Residents <- new1$"V1"
positions <- c("Up To 15 Mins", "16 - 30 Mins", "31 - 45 Mins","46 - 60 Mins","More Than 60 Mins")
ggplotly(ggplot(new1, aes(x=Time_Taken, y=Residents,fill=Time_Taken)) + geom_bar(stat="identity")+labs(y="Number of residents (thousands)",x="Time Taken")+scale_x_discrete(limits = positions) + scale_fill_manual(values=c("#FACFC6","#F4AA9B","#F67055","#F54C28","#FFF0DC"))+ theme(legend.position = "none"), tooltip = c("Residents"))
Since I used a dataset that was made out of two data tables, there were some data columns that had duplicate names, which made it difficult to use the data for analysis. Therefore, I changed some of the names for the columns to make it clear what each specific column was referring to. I also had to splice and reformat some of the data, especially for the last graph which was a bar plot, because the data was not in a format that was suitable for bar plotting.
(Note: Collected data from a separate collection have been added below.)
-- pv_equiv track=rewrite | github.com/thiagocm1/ATAL | URI_1590_CUARENTA_E_DOIS.py | dfs
-- ===== SOURCE A (Python) =====
-- def dfs(entrada, resto, k, j):
--     maior_Atual = 0
--     if (k == j and entrada > maior_Atual):
--         maior_Atual = entrada
--
--     for i in range(len(resto)):
--         if((entrada & resto[i]) > maior_Atual):
--             calc_Atual = dfs(entrada & resto[i], resto[i+1:], k, j+1)
--             if calc_Atual > maior_Atual:
--                 maior_Atual = calc_Atual
--     return maior_Atual
-- ===== SOURCE B (Python) =====
-- def dfs(entrada, resto, k, j):
--     m = k - j
--     if m < 0 or m > len(resto):
--         return 0
--     cur = {(entrada, 0)}
--     for _ in range(m):
--         nxt = set()
--         for v, s in cur:
--             for i in range(s, len(resto)):
--                 w = v & resto[i]
--                 if w > 0:
--                     nxt.add((w, i + 1))
--         cur = nxt
--     best = 0
--     for v, _ in cur:
--         if v > 0 and v > best:
--             best = v
--     return best
-- ===== Notes on version B (the rewrite author's own statement) =====
-- stated objective: alternative
-- what changed: A's pruned depth-first recursion over subset chains is replaced by a breadth-first level-by-level expansion of a deduplicated frontier of (AND-value, next-index) states, taking the maximum positive value at the final level; dedup collapses repeated states, so cost is bounded by distinct states per level instead of the full recursion tree.
import Mathlib
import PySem

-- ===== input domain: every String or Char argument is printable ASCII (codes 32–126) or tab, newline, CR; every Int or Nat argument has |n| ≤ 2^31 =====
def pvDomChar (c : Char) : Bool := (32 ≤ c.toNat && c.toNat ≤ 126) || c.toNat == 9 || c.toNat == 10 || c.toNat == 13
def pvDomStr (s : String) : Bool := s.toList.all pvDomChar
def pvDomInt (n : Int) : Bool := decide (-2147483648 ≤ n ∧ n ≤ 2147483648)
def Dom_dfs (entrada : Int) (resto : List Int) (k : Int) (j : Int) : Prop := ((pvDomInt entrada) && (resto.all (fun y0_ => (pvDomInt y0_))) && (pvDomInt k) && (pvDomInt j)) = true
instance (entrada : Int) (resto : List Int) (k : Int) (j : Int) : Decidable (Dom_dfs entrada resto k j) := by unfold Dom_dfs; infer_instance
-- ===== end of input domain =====

-- B replaces A's pruned depth-first recursion over subsets by a level-by-level frontier
-- of deduplicated (AND-value, next-index) states (objective: alternative; dedup collapses
-- repeated states on duplicate-heavy inputs).

-- ===== PORT A =====
mutual
-- the body of A: maior_Atual initialised, then the for-loop over resto
def dfs (entrada : Int) (resto : List Int) (k : Int) (j : Int) : Int :=
  dfsLoop entrada k j (if k = j ∧ entrada > 0 then entrada else 0) resto
termination_by (resto.length, 1)
-- A's for-loop: at index i the element is r and resto[i+1:] is rest
def dfsLoop (entrada : Int) (k : Int) (j : Int) (maior : Int) (l : List Int) : Int :=
  match l with
  | [] => maior
  | r :: rest =>
    if PySem.Int.band entrada r > maior then
      let c := dfs (PySem.Int.band entrada r) rest k (j + 1)
      dfsLoop entrada k j (if c > maior then c else maior) rest
    else
      dfsLoop entrada k j maior rest
termination_by (l.length, 0)
end

-- ===== PORT B =====
-- B's inner loop: expand one frontier pair p over indices range(p.2, len(resto))
def bExpand (resto : List Int) (nxt : PySem.Set (Int × Int)) (p : Int × Int) : PySem.Set (Int × Int) :=
  (PySem.List.pyRange p.2 (PySem.List.len resto) 1).foldl
    (fun acc i =>
      let w := PySem.Int.band p.1 (PySem.List.pyGetD resto i 0)
      if w > 0 then PySem.Set.add acc (w, i + 1) else acc) nxt

-- B's middle loop: one BFS level (nxt built from all pairs of cur)
def bStep (resto : List Int) (cur : PySem.Set (Int × Int)) : PySem.Set (Int × Int) :=
  cur.foldl (bExpand resto) PySem.Set.empty

def dfs_alt (entrada : Int) (resto : List Int) (k : Int) (j : Int) : Int :=
  let m := k - j
  if m < 0 ∨ m > PySem.List.len resto then 0
  else
    let cur := (PySem.List.pyRange 0 m 1).foldl (fun c _ => bStep resto c)
                 (PySem.Set.ofList [(entrada, 0)])
    cur.foldl (fun best p => if p.1 > 0 ∧ p.1 > best then p.1 else best) 0

-- ===== PRECONDITION & SPEC =====
def Spec_dfs (entrada : Int) (resto : List Int) (k : Int) (j : Int) (out : Int) : Prop := out = dfs_alt entrada resto k j
instance (entrada : Int) (resto : List Int) (k : Int) (j : Int) (out : Int) : Decidable (Spec_dfs entrada resto k j out) := by unfold Spec_dfs; infer_instance

-- ===== CLAIM (what is proved, stated in full; the proofs are below) =====
def Claim_equal_dfs : Prop := ∀ (entrada : Int) (resto : List Int) (k : Int) (j : Int), Dom_dfs entrada resto k j → Spec_dfs entrada resto k j (dfs entrada resto k j)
The titles of the graphs did not appear where they should have after knitting, when I used tm_layout() to specify the titles (tm_layout() is commented out in Section 3 for reference). Hence, I had to use headers in place of titles for the maps specifically, and I also added it for the bar plot for the sake of standardisation even though the bar plot’s title attribute was working properly during knitting.
In order to set up the comparison for Modes of Transport in Section 2, I had to differentiate the two Modes of Transport graphs. I chose to do so by choosing the “Blues” colour palette for the first map, and the “OrRd” colour palette for the second map, in order to create visual contrast and prepare the viewer for comparisons between the two.
For the Travel Times map and graphs, I decided to give them a similar colour theme because they are analysing similar aspects of the topic of Travel Times.
Introduction to dataset: The dataset comprises two tables from Singapore’s General Household Survey 2015. The two tables are about mode of transport to work and Travelling Time to work, and are called “Table 146 Resident Working Persons Aged 15 Years and Over by Planning Area and Usual Mode of Transport to Work” and “Table 147 Resident Working Persons Aged 15 Years and Over by Planning Area and Travelling Time to Work”. The data is taken from SingStat. The numerical data is displayed in thousands.